A full-service planner manages photographer vetting, contract review, and timeline coordination so you don't have to navigate this alone. Browse our directory by city or find a wedding planner near you to see which local planners have established relationships with vetted photographers and videographers in your market.
Frequently Asked Questions
- How much does wedding photography cost in 2026?
- The national average for wedding photography in 2026 is $3,500 to $5,500 for an established photographer covering a full wedding day (8-10 hours). Budget photographers start around $1,800, while high-demand photographers in major markets charge $8,000 to $15,000+. Region, experience, and deliverables drive the range.

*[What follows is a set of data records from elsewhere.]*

-- pv_equiv track=rewrite | github.com/Paulchenkiller/regexgenerator | src/regexgen/patterns/analysis.py | _find_common_prefixes
-- ===== SOURCE A (Python) =====
-- from typing import List, Set, Dict, Optional, Tuple
--
-- def _find_common_prefixes(examples: List[str]) -> List[str]:
--     """Find common prefixes in examples."""
--     if not examples:
--         return []
--
--     prefixes = []
--     min_len = min(len(ex) for ex in examples)
--
--     for i in range(1, min_len + 1):
--         prefix = examples[0][:i]
--         if all(ex.startswith(prefix) for ex in examples):
--             prefixes.append(prefix)
--         else:
--             break
--
--     return prefixes
-- ===== SOURCE B (Python) =====
-- def _find_common_prefixes(examples):
--     """Find common prefixes: one column-wise scan determines the
--     longest-common-prefix length, then the prefixes are built once."""
--     if not examples:
--         return []
--     first = examples[0]
--     k = min(len(ex) for ex in examples)
--     lcp = k
--     for j in range(k):
--         c = first[j]
--         if any(ex[j] != c for ex in examples):
--             lcp = j
--             break
--     return [first[:i] for i in range(1, lcp + 1)]
-- ===== Notes on version B (the rewrite author's own statement) =====
-- stated objective: alternative
-- what changed: Instead of re-checking every string with startswith against each growing candidate prefix (work proportional to n times the square of the answer length), B runs one column-wise scan to find the longest-common-prefix length and then builds the prefix list once; on the generated inputs (tiny common prefixes) the measured cost is the same.
import Mathlib
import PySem

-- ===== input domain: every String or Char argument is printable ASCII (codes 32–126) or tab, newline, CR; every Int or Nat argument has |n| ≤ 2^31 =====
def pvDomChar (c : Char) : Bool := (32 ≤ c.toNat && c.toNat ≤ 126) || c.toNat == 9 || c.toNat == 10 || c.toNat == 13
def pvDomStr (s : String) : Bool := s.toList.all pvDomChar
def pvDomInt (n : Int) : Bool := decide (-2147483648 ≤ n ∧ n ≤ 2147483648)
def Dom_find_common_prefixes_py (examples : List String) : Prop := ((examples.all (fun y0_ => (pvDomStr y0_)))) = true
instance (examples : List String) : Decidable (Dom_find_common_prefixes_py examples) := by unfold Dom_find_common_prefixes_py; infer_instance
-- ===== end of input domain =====

-- B replaces A's per-prefix all-startswith re-checks by a single column-wise scan
-- that finds the longest-common-prefix length once, then builds the prefixes.

-- ===== PORT A =====
-- the 'for i in range(1, min_len+1)' loop with its early break; fuel = number of remaining iterations
def pvALoop (examples : List String) (e0 : String) (i : Nat) (prefixes : List String) : Nat → List String
  | 0 => prefixes
  | fuel + 1 =>
      let pre := PySem.Str.slice e0 none (some (i : Int))      -- prefix = examples[0][:i]
      if examples.all (fun ex => PySem.Str.startswith ex pre)  -- all(ex.startswith(prefix) ...)
      then pvALoop examples e0 (i + 1) (prefixes ++ [pre]) fuel
      else prefixes                                            -- break

def find_common_prefixes_py (examples : List String) : List String :=
  match examples with
  | [] => []
  | e0 :: _ =>
      -- min_len = min(len(ex) for ex in examples); examples is nonempty here, so min? is some and .getD 0 never fires
      let min_len : Int := (PySem.List.min? (examples.map (fun ex => PySem.Str.len ex)) id).getD 0
      pvALoop examples e0 1 [] min_len.toNat

-- ===== PORT B =====
-- the column scan 'for j in range(k): c = first[j]; if any(ex[j] != c ...): lcp = j; break'; fuel = k - j.
-- first[j] and ex[j] are ported with List.getD: on every reachable call j < len ex (j < k ≤ each length), so this is exact.
def pvBScan (examples : List String) (first : String) (j : Nat) : Nat → Nat
  | 0 => j                                                     -- loop ran out: lcp stays k
  | fuel + 1 =>
      let c := first.toList.getD j ' '                         -- c = first[j]
      if examples.any (fun ex => ex.toList.getD j ' ' != c)    -- any(ex[j] != c ...)
      then j                                                   -- lcp = j; break
      else pvBScan examples first (j + 1) fuel

def find_common_prefixes_py_alt (examples : List String) : List String :=
  match examples with
  | [] => []
  | first :: _ =>
      -- k = min(len(ex) for ex in examples); examples is nonempty here, so .getD 0 never fires
      let k : Int := (PySem.List.min? (examples.map (fun ex => PySem.Str.len ex)) id).getD 0
      let lcp := pvBScan examples first 0 k.toNat
      -- [first[:i] for i in range(1, lcp + 1)]
      (PySem.List.pyRange 1 ((lcp : Int) + 1)).map (fun i => PySem.Str.slice first none (some i))

-- ===== PRECONDITION & SPEC =====
def Spec_find_common_prefixes_py (examples : List String) (out : List String) : Prop := out = find_common_prefixes_py_alt examples
instance (examples : List String) (out : List String) : Decidable (Spec_find_common_prefixes_py examples out) := by unfold Spec_find_common_prefixes_py; infer_instance

-- ===== CLAIM (what is proved, stated in full; the proofs are below) =====
def Claim_equal_find_common_prefixes_py : Prop := ∀ (examples : List String), Dom_find_common_prefixes_py examples → Spec_find_common_prefixes_py examples (find_common_prefixes_py examples)

-- ===== LEMMAS AND PROOFS =====

-- one more column extends a common prefix iff the characters at that column agree
lemma pv_prefix_succ (p s : List Char) (j : Nat) (hp : j < p.length) (hs : j < s.length)
    (h : p.take j <+: s) :
    (p.take (j+1) <+: s) ↔ s.getD j ' ' = p.getD j ' ' := by
  have hpj : p.take j = s.take j := by
    have h2 := List.prefix_iff_eq_take.mp h
    simpa [Nat.min_eq_left (le_of_lt hp)] using h2
  have h1 : p.take (j+1) = s.take j ++ [p[j]] := by
    rw [List.take_add_one, hpj, List.getElem?_eq_getElem hp]; rfl
  have h1s : s.take (j+1) = s.take j ++ [s[j]] := by
    rw [List.take_add_one, List.getElem?_eq_getElem hs]; rfl
  have hgd : s.getD j ' ' = s[j] := List.getD_eq_getElem s ' ' hs
  have hgp : p.getD j ' ' = p[j] := List.getD_eq_getElem p ' ' hp
  constructor
  · intro hpre
    have h2 := List.prefix_iff_eq_take.mp hpre
    rw [List.length_take, Nat.min_eq_left (by omega)] at h2
    rw [h1, h1s] at h2
    have h3 := List.append_cancel_left h2
    simp at h3
    rw [hgd, hgp, h3]
  · intro heq
    rw [List.prefix_iff_eq_take, List.length_take, Nat.min_eq_left (by omega), h1, h1s]
    rw [hgd, hgp] at heq
    rw [heq]

lemma pv_bScan_ge (examples : List String) (first : String) :
    ∀ (fuel j : Nat), j ≤ pvBScan examples first j fuel := by
  intro fuel
  induction fuel with
  | zero => intro j; simp [pvBScan]
  | succ n ih =>
      intro j
      simp only [pvBScan]
      split
      · exact le_refl j
      · exact le_trans (Nat.le_succ j) (ih (j+1))

-- the two loops run side by side from column j, under the invariant that
-- the first j columns are already known to agree
lemma pv_loop_eq (examples : List String) (e0 : String) (he : e0 ∈ examples) :
    ∀ (fuel j : Nat) (acc : List String),
    (∀ ex ∈ examples, j + fuel ≤ ex.toList.length) →
    (∀ ex ∈ examples, e0.toList.take j <+: ex.toList) →
    pvALoop examples e0 (j+1) acc fuel
      = acc ++ (PySem.List.pyRange ((j:Int)+1) ((pvBScan examples e0 j fuel : Int)+1)).map
          (fun i => PySem.Str.slice e0 none (some i)) := by
  intro fuel
  induction fuel with
  | zero =>
      intro j acc _ _
      simp [pvALoop, pvBScan, PySem.List.pyRange_one_eq_nil (le_refl ((j:Int)+1))]
  | succ n ih =>
      intro j acc hlen hinv
      have hjp : j < e0.toList.length := by have := hlen e0 he; omega
      have hjs : ∀ ex ∈ examples, j < ex.toList.length := fun ex hx => by have := hlen ex hx; omega
      have hchar_iff : ∀ ex ∈ examples,
          (e0.toList.take (j+1) <+: ex.toList ↔ ex.toList.getD j ' ' = e0.toList.getD j ' ') :=
        fun ex hx => pv_prefix_succ _ _ j hjp (hjs ex hx) (hinv ex hx)
      have hpre : (PySem.Str.slice e0 none (some ((j+1 : Nat) : Int))).toList
          = e0.toList.take (j+1) := by
        rw [PySem.Str.toList_slice, PySem.Chars.slice_eq_listSlice]
        exact PySem.List.slice_to_natCast e0.toList (j+1)
      by_cases hm : (examples.any (fun ex => ex.toList.getD j ' ' != e0.toList.getD j ' ')) = true
      · -- mismatch at column j: both loops stop
        obtain ⟨ex, hx, hne⟩ := List.any_eq_true.mp hm
        have hne' : ex.toList.getD j ' ' ≠ e0.toList.getD j ' ' := by simpa [bne_iff_ne] using hne
        have hall_false : examples.all
            (fun ex => PySem.Str.startswith ex (PySem.Str.slice e0 none (some ((j+1 : Nat) : Int)))) = false := by
          apply List.all_eq_false.mpr
          refine ⟨ex, hx, ?_⟩
          simp only [PySem.Str.startswith_eq, hpre, Bool.not_eq_true]
          rw [Bool.eq_false_iff]
          intro hsw
          exact hne' ((hchar_iff ex hx).mp ((PySem.Chars.startswith_iff _ _).mp hsw))
        simp only [pvALoop, pvBScan]
        rw [if_pos hm, if_neg (by simp only [hall_false]; decide)]
        rw [PySem.List.pyRange_one_eq_nil (le_refl ((j:Int)+1))]
        simp
      · -- all columns agree at j: both loops continue
        have hm' : (examples.any (fun ex => ex.toList.getD j ' ' != e0.toList.getD j ' ')) = false :=
          Bool.eq_false_iff.mpr hm
        have hall : ∀ ex ∈ examples, ex.toList.getD j ' ' = e0.toList.getD j ' ' := by
          intro ex hx
          by_contra hne
          exact hm (List.any_eq_true.mpr ⟨ex, hx, by simpa [bne_iff_ne] using hne⟩)
        have hinv' : ∀ ex ∈ examples, e0.toList.take (j+1) <+: ex.toList :=
          fun ex hx => (hchar_iff ex hx).mpr (hall ex hx)
        have hcond : examples.all
            (fun ex => PySem.Str.startswith ex (PySem.Str.slice e0 none (some ((j+1 : Nat) : Int)))) = true := by
          apply List.all_eq_true.mpr
          intro ex hx
          simp only [PySem.Str.startswith_eq, hpre]
          exact (PySem.Chars.startswith_iff _ _).mpr (hinv' ex hx)
        have hlen' : ∀ ex ∈ examples, (j+1) + n ≤ ex.toList.length := by
          intro ex hx; have := hlen ex hx; omega
        have hrec := ih (j+1) (acc ++ [PySem.Str.slice e0 none (some ((j+1 : Nat) : Int))]) hlen' hinv'
        simp only [pvALoop, pvBScan]
        rw [if_pos hcond, if_neg (by simp only [hm']; decide)]
        have hge : j + 1 ≤ pvBScan examples e0 (j+1) n := pv_bScan_ge examples e0 n (j+1)
        rw [hrec]
        rw [PySem.List.pyRange_one_cons (a := (j:Int)+1)
          (b := (pvBScan examples e0 (j+1) n : Int)+1) (by exact_mod_cast Nat.lt_succ_of_le hge)]
        push_cast
        simp [List.append_assoc]

-- ===== VERDICT (by name: the statement is the Claim_ definition above) =====
theorem find_common_prefixes_py_spec : Claim_equal_find_common_prefixes_py := by
  intro examples _
  unfold Spec_find_common_prefixes_py
  match examples with
  | [] => rfl
  | e0 :: rest =>
      simp only [find_common_prefixes_py, find_common_prefixes_py_alt]
      set exs := e0 :: rest with hexs
      set k : Int := (PySem.List.min? (exs.map (fun ex => PySem.Str.len ex)) id).getD 0 with hk
      have he : e0 ∈ exs := List.mem_cons_self
      have hlen : ∀ ex ∈ exs, 0 + k.toNat ≤ ex.toList.length := by
        intro ex hx
        rcases hmin : PySem.List.min? (exs.map (fun ex => PySem.Str.len ex)) id with _ | m
        · rw [hk, hmin]; simp
        · have hm := PySem.List.min?_isMin hmin (PySem.Str.len ex)
            (List.mem_map_of_mem hx)
          simp only [id_eq, PySem.Str.len_eq] at hm
          rw [hk, hmin]
          simp only [Option.getD_some]
          omega
      have h0 := pv_loop_eq exs e0 he k.toNat 0 [] hlen
        (by intro ex hx; simp)
      simpa using h0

- Should we book photo and video as a package or separately?
- Booking a photo-video package from the same studio usually saves 10-20% compared to hiring two separate vendors. The downside is less flexibility — if one side disappoints, you are locked in with both. Couples with a strong preference for a specific photographer often book them first, then source videography independently.
- What does a wedding photographer's deliverable package include?
- Standard packages at the $3,500-$5,500 level typically include 8-10 hours of coverage, 400-700 edited digital images delivered via an online gallery within 6-10 weeks, and print release rights. Albums, engagement sessions, second shooters, and expedited delivery are usually add-ons priced separately.
- Is it worth paying for a wedding videographer if we're on a budget?
- Couples who skip videography almost universally report regretting it — specifically for the ceremony audio (vows, readings) and reception toasts that photos cannot capture. If budget is tight, consider a shorter highlight reel package ($1,500-$2,500) rather than full-day coverage, or look for newer videographers building their portfolio.
- How far in advance should we book a wedding photographer?
- For Saturday weddings in peak season (May-October), book your photographer 12-18 months out in major markets. Popular photographers in cities like New York, Los Angeles, and Nashville book 18-24 months ahead. Off-peak dates (November-April, Sundays, and Fridays) offer more availability and sometimes lower pricing.